Comprehensive Care Centres are a framework that enable cancer treatment, including surgery, to be accessible and through funding, become affordable. The Global Surgery Commission recommends frameworks such as this as it utilises an integrated health systems approach, whereby different stakeholders, including governments and organisations, work together rather than separately in order to overcome challenges in providing surgical care and to improve overall health outcomes (3).


Conclusion

Cancer has become a global pandemic affecting both HICs and LMICs. Surgical treatment is often necessary to provide preventative, therapeutic and palliative management in the field of oncology. The global health agenda continues to focus on the treatment of communicable diseases, despite a rise in noncommunicable diseases in these regions. As a result, the establishment of adequate surgical and anaesthetic care services has fallen behind in some countries, leading to reduced access to safe and affordable surgical care for local populations. Investment in surgical care is cost-effective and can massively reduce morbidity and mortality from cancer. Through the implementation of frameworks that focus on integrated healthcare system strengthening, the access to safe and affordable cancer surgery can be established in all LMICs by 2030.


 

References

1. Farmer P, Frenk J, Knaul FM, Shulman LN, Alleyne G, Armstrong L, et al. Expansion of cancer care and control in countries of low and middle income: A call to action. The Lancet. 2010.

2. Countries I of M (US) C on CC in LM-I, Sloan FA, Gelband H. The Cancer Burden in Low- and Middle-Income Countries and How It Is Measured. 2007 [cited 2021 Jan 30]; Available from: https://www.ncbi.nlm.nih.gov/books/NBK54028/

3. Sullivan R, Alatise OI, Anderson BO, Audisio R, Autier P, Aggarwal A, et al. Global cancer surgery: Delivering safe, affordable, and timely cancer surgery [Internet]. Vol. 16, The Lancet Oncology. Lancet Publishing Group; 2015 [cited 2021 Jan 23]. p. 1193–224. Available from: http://www.thelancet.com/article/S1470204515002235/fulltext

4. Shah SC, Kayamba V, Peek RM, Heimburger D. Cancer control in low- And middle-income countries: Is it time to consider screening? J Glob Oncol [Internet]. 2019 [cited 2021 Jan 30];2019(5). Available from: /pmc/articles/PMC6452918/?report=abstract

5. Meara JG, Leather AJM, Hagander L, Alkire BC, Alonso N, Ameh EA, et al. Global Surgery 2030: Evidence and solutions for achieving health, welfare, and economic development. Vol. 386, The Lancet. Lancet Publishing Group; 2015. p. 569–624.

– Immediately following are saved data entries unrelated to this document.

-- pv_equiv track=rewrite | github.com/jonny-jhnson/EventSight | Eventsight/src/eventsight/agent.py | _techniques_compatible
-- ===== SOURCE A (Python) =====
-- def _techniques_compatible(tech1: str, tech2: str) -> bool:
--     """
--     Check if two MITRE techniques are compatible for merging.
--
--     Techniques are compatible if they:
--     1. Are exactly the same
--     2. Share the same parent technique (e.g., T1555.004 and T1552.004 both relate to credentials)
--     3. Are in the same technique family group
--     """
--     if tech1 == tech2:
--         return True
--
--     # Both unknown
--     if tech1 == "unknown" and tech2 == "unknown":
--         return True
--
--     # One unknown, one known - don't merge
--     if tech1 == "unknown" or tech2 == "unknown":
--         return False
--
--     # Get base technique (e.g., T1555.004 -> T1555)
--     base1 = tech1.split(".")[0] if "." in tech1 else tech1
--     base2 = tech2.split(".")[0] if "." in tech2 else tech2
--
--     # Same base technique family (e.g., T1555.001 and T1555.004)
--     if base1 == base2:
--         return True
--
--     # Define technique families that should be merged together
--     # These are techniques that often describe the same underlying activity
--     technique_families = [
--         # Credential access techniques
--         {"T1552", "T1555", "T1003"},  # Unsecured Credentials, Credentials from Password Stores, OS Credential Dumping
--         # Discovery/enumeration techniques
--         {"T1083", "T1135", "T1082"},  # File Discovery, Network Share Discovery, System Info Discovery
--         # Lateral movement techniques
--         {"T1021", "T1570"},  # Remote Services, Lateral Tool Transfer
--         # C2/network/masquerading - often describe same suspicious exe activity
--         {"T1071", "T1036", "T1105"},  # App Layer Protocol, Masquerading, Ingress Tool Transfer
--         # Process injection variants
--         {"T1055", "T1059"},  # Process Injection, Command and Scripting Interpreter
--     ]
--
--     for family in technique_families:
--         if base1 in family and base2 in family:
--             return True
--
--     return False
-- ===== SOURCE B (Python) =====
-- # B: normalize-then-compare. Each technique is mapped to a canonical form (its
-- # family representative, or its base code if it belongs to no family); two
-- # techniques are compatible iff they are literally equal, or neither is
-- # "unknown" and their canonical forms coincide. This collapses A's base1==base2
-- # branch and family-set scan into one canonicalization + equality test.
-- _REP = {
--     "T1552": "T1552", "T1555": "T1552", "T1003": "T1552",
--     "T1083": "T1083", "T1135": "T1083", "T1082": "T1083",
--     "T1021": "T1021", "T1570": "T1021",
--     "T1071": "T1071", "T1036": "T1071", "T1105": "T1071",
--     "T1055": "T1055", "T1059": "T1055",
-- }
--
-- def _canonical(tech: str) -> str:
--     base = tech.split(".")[0] if "." in tech else tech
--     return _REP.get(base, base)
--
-- def _techniques_compatible(tech1: str, tech2: str) -> bool:
--     if tech1 == tech2:
--         return True
--     if tech1 == "unknown" or tech2 == "unknown":
--         return False
--     return _canonical(tech1) == _canonical(tech2)
-- ===== Notes on version B (the rewrite author's own statement) =====
-- stated objective: simpler
-- what changed: B is a normalize-then-compare: each technique is mapped once to a canonical family representative and compared for equality, replacing A's both-unknown guard, base1==base2 branch and per-call scan over five family sets.
import Mathlib
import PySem

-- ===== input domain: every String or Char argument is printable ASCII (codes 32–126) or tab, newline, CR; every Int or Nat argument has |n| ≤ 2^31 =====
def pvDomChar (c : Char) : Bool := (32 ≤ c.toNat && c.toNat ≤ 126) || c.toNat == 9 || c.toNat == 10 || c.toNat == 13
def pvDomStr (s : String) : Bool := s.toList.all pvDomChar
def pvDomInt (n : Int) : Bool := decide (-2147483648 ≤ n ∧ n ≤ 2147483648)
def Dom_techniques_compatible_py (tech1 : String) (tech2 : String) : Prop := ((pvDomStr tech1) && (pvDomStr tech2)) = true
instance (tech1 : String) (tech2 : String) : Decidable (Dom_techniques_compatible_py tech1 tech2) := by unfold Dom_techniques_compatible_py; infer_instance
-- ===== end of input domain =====

-- B replaces A's family-set scan and extra branches with a normalize-then-compare: each technique is canonicalized to a family representative once and the canonical forms are compared (simpler control flow; return-value equivalence proved).


-- ===== PORT A =====
-- shared base-extraction: tech.split(".")[0] if "." in tech else tech
-- (split? with sep "." ≠ "" is always some nonempty list, so the getD/headD defaults are unreachable)
def pvBase (tech : String) : String :=
  if PySem.Str.isIn "." tech then ((PySem.Str.split? tech ".").getD []).headD "" else tech

def pvFamilies : List (PySem.Set String) :=
  [PySem.Set.ofList ["T1552", "T1555", "T1003"],
   PySem.Set.ofList ["T1083", "T1135", "T1082"],
   PySem.Set.ofList ["T1021", "T1570"],
   PySem.Set.ofList ["T1071", "T1036", "T1105"],
   PySem.Set.ofList ["T1055", "T1059"]]

def pvFamLoop (base1 base2 : String) : List (PySem.Set String) → Bool
  | [] => false
  | fam :: rest =>
      if PySem.Set.contains fam base1 && PySem.Set.contains fam base2 then true
      else pvFamLoop base1 base2 rest

def techniques_compatible_py (tech1 : String) (tech2 : String) : Bool :=
  if tech1 == tech2 then true
  else if tech1 == "unknown" && tech2 == "unknown" then true
  else if tech1 == "unknown" || tech2 == "unknown" then false
  else
    let base1 := pvBase tech1
    let base2 := pvBase tech2
    if base1 == base2 then true
    else pvFamLoop base1 base2 pvFamilies

-- ===== PORT B =====
def pvRep : PySem.Dict String String := PySem.Dict.mk
  [("T1552", "T1552"), ("T1555", "T1552"), ("T1003", "T1552"),
   ("T1083", "T1083"), ("T1135", "T1083"), ("T1082", "T1083"),
   ("T1021", "T1021"), ("T1570", "T1021"),
   ("T1071", "T1071"), ("T1036", "T1071"), ("T1105", "T1071"),
   ("T1055", "T1055"), ("T1059", "T1055")]

def pvCanonical (tech : String) : String :=
  let base := pvBase tech
  PySem.Dict.getD pvRep base base

def techniques_compatible_py_alt (tech1 : String) (tech2 : String) : Bool :=
  if tech1 == tech2 then true
  else if tech1 == "unknown" || tech2 == "unknown" then false
  else pvCanonical tech1 == pvCanonical tech2

-- ===== PRECONDITION & SPEC =====
def Spec_techniques_compatible_py (tech1 : String) (tech2 : String) (out : Bool) : Prop := out = techniques_compatible_py_alt tech1 tech2
instance (tech1 : String) (tech2 : String) (out : Bool) : Decidable (Spec_techniques_compatible_py tech1 tech2 out) := by unfold Spec_techniques_compatible_py; infer_instance

-- ===== CLAIM (what is proved, stated in full; the proofs are below) =====
def Claim_equal_techniques_compatible_py : Prop := ∀ (tech1 : String) (tech2 : String), Dom_techniques_compatible_py tech1 tech2 → Spec_techniques_compatible_py tech1 tech2 (techniques_compatible_py tech1 tech2)

-- ===== LEMMAS AND PROOFS =====
def pvCodes : List String :=
  ["T1552", "T1555", "T1003", "T1083", "T1135", "T1082", "T1021", "T1570",
   "T1071", "T1036", "T1105", "T1055", "T1059"]

-- A's post-guard result (same-base test, then the family scan) coincides with
-- equality of the canonical representatives.
theorem pvKey (b1 b2 : String) :
    (if b1 == b2 then true else pvFamLoop b1 b2 pvFamilies) =
      (PySem.Dict.getD pvRep b1 b1 == PySem.Dict.getD pvRep b2 b2) := by
  by_cases h1 : b1 ∈ pvCodes
  · by_cases h2 : b2 ∈ pvCodes
    · fin_cases h1 <;> fin_cases h2 <;> decide
    · -- b2 outside every family: scan fails unless b1 = b2, and rep b2 = b2 is
      -- not a representative matching rep b1 (reps are codes, b2 is not).
      simp only [pvCodes, List.mem_cons, List.not_mem_nil, or_false, not_or] at h2
      obtain ⟨n1, n2, n3, n4, n5, n6, n7, n8, n9, n10, n11, n12, n13⟩ := h2
      have m1 := Ne.symm n1; have m2 := Ne.symm n2; have m3 := Ne.symm n3
      have m4 := Ne.symm n4; have m5 := Ne.symm n5; have m6 := Ne.symm n6
      have m7 := Ne.symm n7; have m8 := Ne.symm n8; have m9 := Ne.symm n9
      have m10 := Ne.symm n10; have m11 := Ne.symm n11; have m12 := Ne.symm n12
      have m13 := Ne.symm n13
      fin_cases h1 <;>
        simp [pvFamLoop, pvFamilies, pvRep, PySem.Set.contains,
          PySem.Dict.getD, PySem.Dict.get?, n1, n2, n3, n4, n5, n6, n7, n8,
          n9, n10, n11, n12, n13, m1, m2, m3, m4, m5, m6, m7, m8, m9, m10, m11,
          m12, m13]
  · simp only [pvCodes, List.mem_cons, List.not_mem_nil, or_false, not_or] at h1
    obtain ⟨n1, n2, n3, n4, n5, n6, n7, n8, n9, n10, n11, n12, n13⟩ := h1
    have m1 := Ne.symm n1; have m2 := Ne.symm n2; have m3 := Ne.symm n3
    have m4 := Ne.symm n4; have m5 := Ne.symm n5; have m6 := Ne.symm n6
    have m7 := Ne.symm n7; have m8 := Ne.symm n8; have m9 := Ne.symm n9
    have m10 := Ne.symm n10; have m11 := Ne.symm n11; have m12 := Ne.symm n12
    have m13 := Ne.symm n13
    by_cases hb : b1 = b2
    · subst hb
      simp [pvFamLoop, pvFamilies, pvRep, PySem.Set.contains,
        PySem.Dict.getD, PySem.Dict.get?, n1, n2, n3, n4, n5, n6, n7, n8,
        n9, n10, n11, n12, n13]
    · by_cases h2 : b2 ∈ pvCodes
      · fin_cases h2 <;>
          simp_all [pvFamLoop, pvFamilies, pvRep, PySem.Set.contains,
            PySem.Dict.getD, PySem.Dict.get?]
      · simp only [pvCodes, List.mem_cons, List.not_mem_nil, or_false, not_or] at h2
        obtain ⟨k1, k2, k3, k4, k5, k6, k7, k8, k9, k10, k11, k12, k13⟩ := h2
        have l1 := Ne.symm k1; have l2 := Ne.symm k2; have l3 := Ne.symm k3
        have l4 := Ne.symm k4; have l5 := Ne.symm k5; have l6 := Ne.symm k6
        have l7 := Ne.symm k7; have l8 := Ne.symm k8; have l9 := Ne.symm k9
        have l10 := Ne.symm k10; have l11 := Ne.symm k11; have l12 := Ne.symm k12
        have l13 := Ne.symm k13
        simp [pvFamLoop, pvFamilies, pvRep, PySem.Set.contains,
          PySem.Dict.getD, PySem.Dict.get?, n1, n2, n3, n4, n5, n6, n7, n8,
          n9, n10, n11, n12, n13, m1, m2, m3, m4, m5, m6, m7, m8,
          m9, m10, m11, m12, m13, k1, k2, k3, k4, k5, k6, k7, k8, k9, k10,
          k11, k12, k13, l1, l2, l3, l4, l5, l6, l7, l8, l9, l10,
          l11, l12, l13, hb]

-- ===== VERDICT (by name: the statement is the Claim_ definition above) =====
theorem techniques_compatible_py_spec : Claim_equal_techniques_compatible_py := by
  intro tech1 tech2 _
  unfold Spec_techniques_compatible_py techniques_compatible_py techniques_compatible_py_alt
  by_cases heq : tech1 = tech2
  · simp [heq]
  · have hk := pvKey (pvBase tech1) (pvBase tech2)
    by_cases hu1 : tech1 = "unknown" <;> by_cases hu2 : tech2 = "unknown" <;>
      by_cases hbb : pvBase tech1 = pvBase tech2 <;>
      simp_all [pvCanonical]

6. Ozgediz D, Jamison D, Cherian M, McQueen K. The burden of surgical conditions and access to surgical care in low- and middle-income countries. Bull World Health Organ. 2008;86:646–7

7. Sullivan R, Purushotham AD. Avoiding the zero sum game in global cancer policy: Beyond 2011 un high level summit. Eur J Cancer. 2011 Nov 1;47(16):2375–80.

8. Hedges JP, Mock CN, Cherian MN. The political economy of emergency and essential surgery in global health. World J Surg [Internet]. 2010 May 8 [cited 2021 Jan 23];34(9):2003–6. Available from: http://www.who.int/surgery/

9. Gospodarowicz M, Trypuc J, D‘Cruz A, Khader J, Omar S, Knaul F. Cancer Services and the Comprehensive Cancer Center. In: Disease Control Priorities, Third Edition (Volume 3): Cancer. 2015.